Which lines of the entries below run from the one holding "-- Python A" to the one holding "1)).2 0 - house)", inclusive? Set down exactly those lines and no others.

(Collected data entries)
----

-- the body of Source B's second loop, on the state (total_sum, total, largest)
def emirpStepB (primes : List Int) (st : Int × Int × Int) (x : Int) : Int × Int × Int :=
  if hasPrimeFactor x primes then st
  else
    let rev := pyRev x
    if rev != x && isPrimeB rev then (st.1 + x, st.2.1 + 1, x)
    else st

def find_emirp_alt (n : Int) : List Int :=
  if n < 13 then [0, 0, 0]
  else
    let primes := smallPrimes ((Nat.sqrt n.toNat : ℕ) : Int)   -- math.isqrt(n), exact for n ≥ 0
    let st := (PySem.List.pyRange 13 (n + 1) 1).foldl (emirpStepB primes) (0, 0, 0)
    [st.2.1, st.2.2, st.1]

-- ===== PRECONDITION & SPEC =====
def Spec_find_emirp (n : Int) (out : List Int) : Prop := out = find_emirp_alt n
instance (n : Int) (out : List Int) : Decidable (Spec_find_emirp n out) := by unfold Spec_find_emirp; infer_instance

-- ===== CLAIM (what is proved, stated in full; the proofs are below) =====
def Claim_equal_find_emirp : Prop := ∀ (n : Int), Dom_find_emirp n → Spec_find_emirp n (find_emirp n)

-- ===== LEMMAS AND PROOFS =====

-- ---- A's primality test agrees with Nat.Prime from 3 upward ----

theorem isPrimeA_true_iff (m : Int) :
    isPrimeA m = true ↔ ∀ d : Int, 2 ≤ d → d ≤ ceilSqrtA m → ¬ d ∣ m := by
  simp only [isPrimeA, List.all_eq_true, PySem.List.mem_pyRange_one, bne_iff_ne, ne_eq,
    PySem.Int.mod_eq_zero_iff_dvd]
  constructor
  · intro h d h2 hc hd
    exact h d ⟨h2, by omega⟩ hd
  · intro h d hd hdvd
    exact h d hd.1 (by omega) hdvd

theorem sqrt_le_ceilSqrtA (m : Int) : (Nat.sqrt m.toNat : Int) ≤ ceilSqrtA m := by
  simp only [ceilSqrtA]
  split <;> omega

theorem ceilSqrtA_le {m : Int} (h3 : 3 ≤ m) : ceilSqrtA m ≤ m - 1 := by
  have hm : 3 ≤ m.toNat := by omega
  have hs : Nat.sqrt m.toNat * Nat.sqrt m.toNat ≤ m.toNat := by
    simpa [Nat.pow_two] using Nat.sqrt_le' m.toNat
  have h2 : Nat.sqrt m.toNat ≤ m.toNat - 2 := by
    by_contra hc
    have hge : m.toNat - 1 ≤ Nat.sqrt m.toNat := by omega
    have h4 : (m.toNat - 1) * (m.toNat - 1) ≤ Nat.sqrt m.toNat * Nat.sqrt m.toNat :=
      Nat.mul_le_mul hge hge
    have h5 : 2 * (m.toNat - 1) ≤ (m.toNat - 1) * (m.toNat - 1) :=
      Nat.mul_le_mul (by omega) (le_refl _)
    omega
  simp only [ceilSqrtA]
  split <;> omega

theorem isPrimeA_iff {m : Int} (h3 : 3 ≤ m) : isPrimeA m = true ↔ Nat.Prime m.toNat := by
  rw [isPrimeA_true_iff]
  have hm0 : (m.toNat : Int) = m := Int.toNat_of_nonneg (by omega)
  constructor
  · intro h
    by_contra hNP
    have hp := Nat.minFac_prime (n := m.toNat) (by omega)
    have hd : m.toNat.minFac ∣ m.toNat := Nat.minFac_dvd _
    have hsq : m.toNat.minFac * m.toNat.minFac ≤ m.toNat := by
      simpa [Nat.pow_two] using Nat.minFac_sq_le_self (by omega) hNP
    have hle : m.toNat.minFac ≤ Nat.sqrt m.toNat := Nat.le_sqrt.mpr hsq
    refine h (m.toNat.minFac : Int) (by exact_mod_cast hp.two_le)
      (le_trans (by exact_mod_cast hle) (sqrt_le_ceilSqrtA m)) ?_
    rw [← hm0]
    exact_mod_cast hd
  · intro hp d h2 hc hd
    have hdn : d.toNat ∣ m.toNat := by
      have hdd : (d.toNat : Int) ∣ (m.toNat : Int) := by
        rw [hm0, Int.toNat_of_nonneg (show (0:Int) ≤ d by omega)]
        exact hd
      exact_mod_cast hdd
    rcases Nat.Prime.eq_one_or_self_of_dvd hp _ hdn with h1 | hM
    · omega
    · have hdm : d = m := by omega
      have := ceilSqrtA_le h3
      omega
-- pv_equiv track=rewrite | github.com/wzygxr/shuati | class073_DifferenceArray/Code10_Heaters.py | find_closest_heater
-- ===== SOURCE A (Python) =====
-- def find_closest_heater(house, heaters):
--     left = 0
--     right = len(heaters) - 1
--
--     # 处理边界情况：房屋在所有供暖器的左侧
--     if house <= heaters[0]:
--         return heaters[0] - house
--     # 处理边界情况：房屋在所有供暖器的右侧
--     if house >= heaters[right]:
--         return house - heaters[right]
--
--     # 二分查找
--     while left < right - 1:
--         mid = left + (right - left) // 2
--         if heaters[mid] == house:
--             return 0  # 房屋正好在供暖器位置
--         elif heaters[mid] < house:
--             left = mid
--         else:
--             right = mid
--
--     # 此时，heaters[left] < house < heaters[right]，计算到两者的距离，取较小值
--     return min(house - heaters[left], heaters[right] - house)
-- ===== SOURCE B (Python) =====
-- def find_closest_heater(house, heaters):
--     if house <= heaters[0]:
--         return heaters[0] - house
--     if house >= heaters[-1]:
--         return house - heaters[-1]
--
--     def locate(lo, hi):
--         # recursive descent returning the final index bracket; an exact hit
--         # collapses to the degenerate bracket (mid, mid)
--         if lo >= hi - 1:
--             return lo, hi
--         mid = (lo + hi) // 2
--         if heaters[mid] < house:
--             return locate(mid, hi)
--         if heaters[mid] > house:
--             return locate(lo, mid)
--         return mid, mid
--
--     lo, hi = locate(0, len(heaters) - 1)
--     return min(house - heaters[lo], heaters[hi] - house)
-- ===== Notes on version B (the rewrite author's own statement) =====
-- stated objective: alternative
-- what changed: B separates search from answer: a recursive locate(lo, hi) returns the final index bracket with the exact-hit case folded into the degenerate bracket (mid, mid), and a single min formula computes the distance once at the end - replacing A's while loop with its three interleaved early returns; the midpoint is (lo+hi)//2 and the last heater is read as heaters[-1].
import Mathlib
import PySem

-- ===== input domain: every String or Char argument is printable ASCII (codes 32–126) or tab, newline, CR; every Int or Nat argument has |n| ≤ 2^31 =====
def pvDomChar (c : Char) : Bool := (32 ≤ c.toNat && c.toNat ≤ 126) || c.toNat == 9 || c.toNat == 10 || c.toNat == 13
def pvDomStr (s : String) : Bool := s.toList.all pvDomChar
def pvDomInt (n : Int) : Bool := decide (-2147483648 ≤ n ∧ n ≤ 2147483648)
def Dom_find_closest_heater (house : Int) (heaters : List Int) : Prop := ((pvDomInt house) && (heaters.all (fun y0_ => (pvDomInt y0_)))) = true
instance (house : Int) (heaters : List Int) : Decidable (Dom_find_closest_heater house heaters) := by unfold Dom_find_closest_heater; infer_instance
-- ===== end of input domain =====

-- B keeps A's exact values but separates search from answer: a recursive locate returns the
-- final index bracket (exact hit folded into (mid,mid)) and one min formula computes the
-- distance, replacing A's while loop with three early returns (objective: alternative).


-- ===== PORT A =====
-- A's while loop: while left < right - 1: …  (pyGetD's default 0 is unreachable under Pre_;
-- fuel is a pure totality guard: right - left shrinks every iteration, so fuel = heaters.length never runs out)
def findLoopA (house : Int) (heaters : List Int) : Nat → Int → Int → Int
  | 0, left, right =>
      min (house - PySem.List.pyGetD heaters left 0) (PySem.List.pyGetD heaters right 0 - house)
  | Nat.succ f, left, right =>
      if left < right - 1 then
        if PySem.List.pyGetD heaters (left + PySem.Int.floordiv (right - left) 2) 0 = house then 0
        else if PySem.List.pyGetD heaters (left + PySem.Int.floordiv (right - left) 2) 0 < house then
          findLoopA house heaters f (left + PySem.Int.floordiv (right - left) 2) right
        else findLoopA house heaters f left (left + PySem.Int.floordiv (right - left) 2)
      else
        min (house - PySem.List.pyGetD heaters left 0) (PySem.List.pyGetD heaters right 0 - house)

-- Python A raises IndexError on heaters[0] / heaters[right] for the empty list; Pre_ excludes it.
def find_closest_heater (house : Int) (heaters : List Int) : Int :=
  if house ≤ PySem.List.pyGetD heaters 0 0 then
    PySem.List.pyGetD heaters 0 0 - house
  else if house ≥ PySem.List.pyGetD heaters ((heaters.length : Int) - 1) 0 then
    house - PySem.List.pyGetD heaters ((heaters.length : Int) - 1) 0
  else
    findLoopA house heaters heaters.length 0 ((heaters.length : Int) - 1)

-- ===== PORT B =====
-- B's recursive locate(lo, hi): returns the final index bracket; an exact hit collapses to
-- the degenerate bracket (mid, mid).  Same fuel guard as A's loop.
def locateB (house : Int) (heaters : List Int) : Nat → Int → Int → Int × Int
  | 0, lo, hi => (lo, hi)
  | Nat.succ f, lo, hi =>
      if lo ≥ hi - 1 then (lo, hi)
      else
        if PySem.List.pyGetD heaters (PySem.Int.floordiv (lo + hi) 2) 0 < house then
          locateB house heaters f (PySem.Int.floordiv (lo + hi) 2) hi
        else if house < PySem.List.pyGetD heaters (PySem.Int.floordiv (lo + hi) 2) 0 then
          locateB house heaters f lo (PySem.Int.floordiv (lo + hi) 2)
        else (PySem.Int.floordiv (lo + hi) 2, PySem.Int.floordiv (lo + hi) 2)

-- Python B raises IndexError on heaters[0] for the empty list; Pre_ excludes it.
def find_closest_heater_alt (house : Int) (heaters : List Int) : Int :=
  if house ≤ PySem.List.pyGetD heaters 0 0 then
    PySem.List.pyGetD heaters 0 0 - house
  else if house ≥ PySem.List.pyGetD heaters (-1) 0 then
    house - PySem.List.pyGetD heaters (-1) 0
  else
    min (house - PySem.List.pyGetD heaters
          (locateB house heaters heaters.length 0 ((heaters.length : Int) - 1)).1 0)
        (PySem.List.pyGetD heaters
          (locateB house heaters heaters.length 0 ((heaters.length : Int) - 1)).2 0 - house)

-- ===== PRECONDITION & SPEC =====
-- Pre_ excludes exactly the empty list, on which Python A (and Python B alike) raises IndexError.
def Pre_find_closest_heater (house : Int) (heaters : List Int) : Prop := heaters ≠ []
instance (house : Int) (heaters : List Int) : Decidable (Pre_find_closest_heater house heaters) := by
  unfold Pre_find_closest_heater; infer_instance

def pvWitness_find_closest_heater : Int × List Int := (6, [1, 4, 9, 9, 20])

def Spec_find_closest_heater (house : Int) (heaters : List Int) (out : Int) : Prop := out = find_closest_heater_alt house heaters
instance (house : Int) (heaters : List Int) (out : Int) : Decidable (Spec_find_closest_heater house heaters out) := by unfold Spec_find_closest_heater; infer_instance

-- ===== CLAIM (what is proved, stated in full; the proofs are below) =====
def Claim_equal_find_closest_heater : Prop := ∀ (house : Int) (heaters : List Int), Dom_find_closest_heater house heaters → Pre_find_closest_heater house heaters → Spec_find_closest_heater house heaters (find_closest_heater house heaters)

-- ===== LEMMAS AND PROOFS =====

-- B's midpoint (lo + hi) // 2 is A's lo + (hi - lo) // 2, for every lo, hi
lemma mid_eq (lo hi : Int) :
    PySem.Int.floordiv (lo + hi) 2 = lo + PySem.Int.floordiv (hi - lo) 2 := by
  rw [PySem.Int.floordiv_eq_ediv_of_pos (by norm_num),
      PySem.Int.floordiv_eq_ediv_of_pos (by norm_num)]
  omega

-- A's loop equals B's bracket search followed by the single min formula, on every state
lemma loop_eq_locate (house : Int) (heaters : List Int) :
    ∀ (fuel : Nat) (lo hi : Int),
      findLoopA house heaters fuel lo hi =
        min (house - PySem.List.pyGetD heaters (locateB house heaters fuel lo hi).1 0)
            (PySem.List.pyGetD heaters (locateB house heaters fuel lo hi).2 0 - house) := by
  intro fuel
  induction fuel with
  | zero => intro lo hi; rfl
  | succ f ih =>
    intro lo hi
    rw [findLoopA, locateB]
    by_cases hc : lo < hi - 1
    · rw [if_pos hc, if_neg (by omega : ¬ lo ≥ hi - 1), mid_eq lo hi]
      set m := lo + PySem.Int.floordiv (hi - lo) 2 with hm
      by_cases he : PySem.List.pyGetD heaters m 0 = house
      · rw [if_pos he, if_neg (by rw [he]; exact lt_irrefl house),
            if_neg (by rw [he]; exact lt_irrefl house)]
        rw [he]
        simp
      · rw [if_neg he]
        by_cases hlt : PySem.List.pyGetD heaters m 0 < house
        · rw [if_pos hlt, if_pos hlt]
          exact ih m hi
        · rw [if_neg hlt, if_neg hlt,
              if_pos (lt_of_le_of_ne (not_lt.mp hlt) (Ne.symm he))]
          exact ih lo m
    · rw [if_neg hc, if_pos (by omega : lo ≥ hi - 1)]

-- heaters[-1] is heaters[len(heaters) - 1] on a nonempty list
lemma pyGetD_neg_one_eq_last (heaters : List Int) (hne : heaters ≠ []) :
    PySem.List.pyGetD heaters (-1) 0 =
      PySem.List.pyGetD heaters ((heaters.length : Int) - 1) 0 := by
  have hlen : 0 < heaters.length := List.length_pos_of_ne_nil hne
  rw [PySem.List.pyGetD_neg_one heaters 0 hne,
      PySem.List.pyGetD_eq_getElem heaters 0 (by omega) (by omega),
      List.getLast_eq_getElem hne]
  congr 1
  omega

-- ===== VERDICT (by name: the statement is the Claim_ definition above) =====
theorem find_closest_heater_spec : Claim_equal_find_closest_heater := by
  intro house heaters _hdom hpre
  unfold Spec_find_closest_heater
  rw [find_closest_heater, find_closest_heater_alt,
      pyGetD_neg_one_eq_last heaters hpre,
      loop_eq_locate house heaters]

----

Expected answer:
-- Python A raises IndexError on heaters[0] / heaters[right] for the empty list; Pre_ excludes it.
def find_closest_heater (house : Int) (heaters : List Int) : Int :=
  if house ≤ PySem.List.pyGetD heaters 0 0 then
    PySem.List.pyGetD heaters 0 0 - house
  else if house ≥ PySem.List.pyGetD heaters ((heaters.length : Int) - 1) 0 then
    house - PySem.List.pyGetD heaters ((heaters.length : Int) - 1) 0
  else
    findLoopA house heaters heaters.length 0 ((heaters.length : Int) - 1)

-- ===== PORT B =====
-- B's recursive locate(lo, hi): returns the final index bracket; an exact hit collapses to
-- the degenerate bracket (mid, mid).  Same fuel guard as A's loop.
def locateB (house : Int) (heaters : List Int) : Nat → Int → Int → Int × Int
  | 0, lo, hi => (lo, hi)
  | Nat.succ f, lo, hi =>
      if lo ≥ hi - 1 then (lo, hi)
      else
        if PySem.List.pyGetD heaters (PySem.Int.floordiv (lo + hi) 2) 0 < house then
          locateB house heaters f (PySem.Int.floordiv (lo + hi) 2) hi
        else if house < PySem.List.pyGetD heaters (PySem.Int.floordiv (lo + hi) 2) 0 then
          locateB house heaters f lo (PySem.Int.floordiv (lo + hi) 2)
        else (PySem.Int.floordiv (lo + hi) 2, PySem.Int.floordiv (lo + hi) 2)

-- Python B raises IndexError on heaters[0] for the empty list; Pre_ excludes it.
def find_closest_heater_alt (house : Int) (heaters : List Int) : Int :=
  if house ≤ PySem.List.pyGetD heaters 0 0 then
    PySem.List.pyGetD heaters 0 0 - house
  else if house ≥ PySem.List.pyGetD heaters (-1) 0 then
    house - PySem.List.pyGetD heaters (-1) 0
  else
    min (house - PySem.List.pyGetD heaters
          (locateB house heaters heaters.length 0 ((heaters.length : Int) - 1)).1 0)
        (PySem.List.pyGetD heaters
          (locateB house heaters heaters.length 0 ((heaters.length : Int) - 1)).2 0 - house)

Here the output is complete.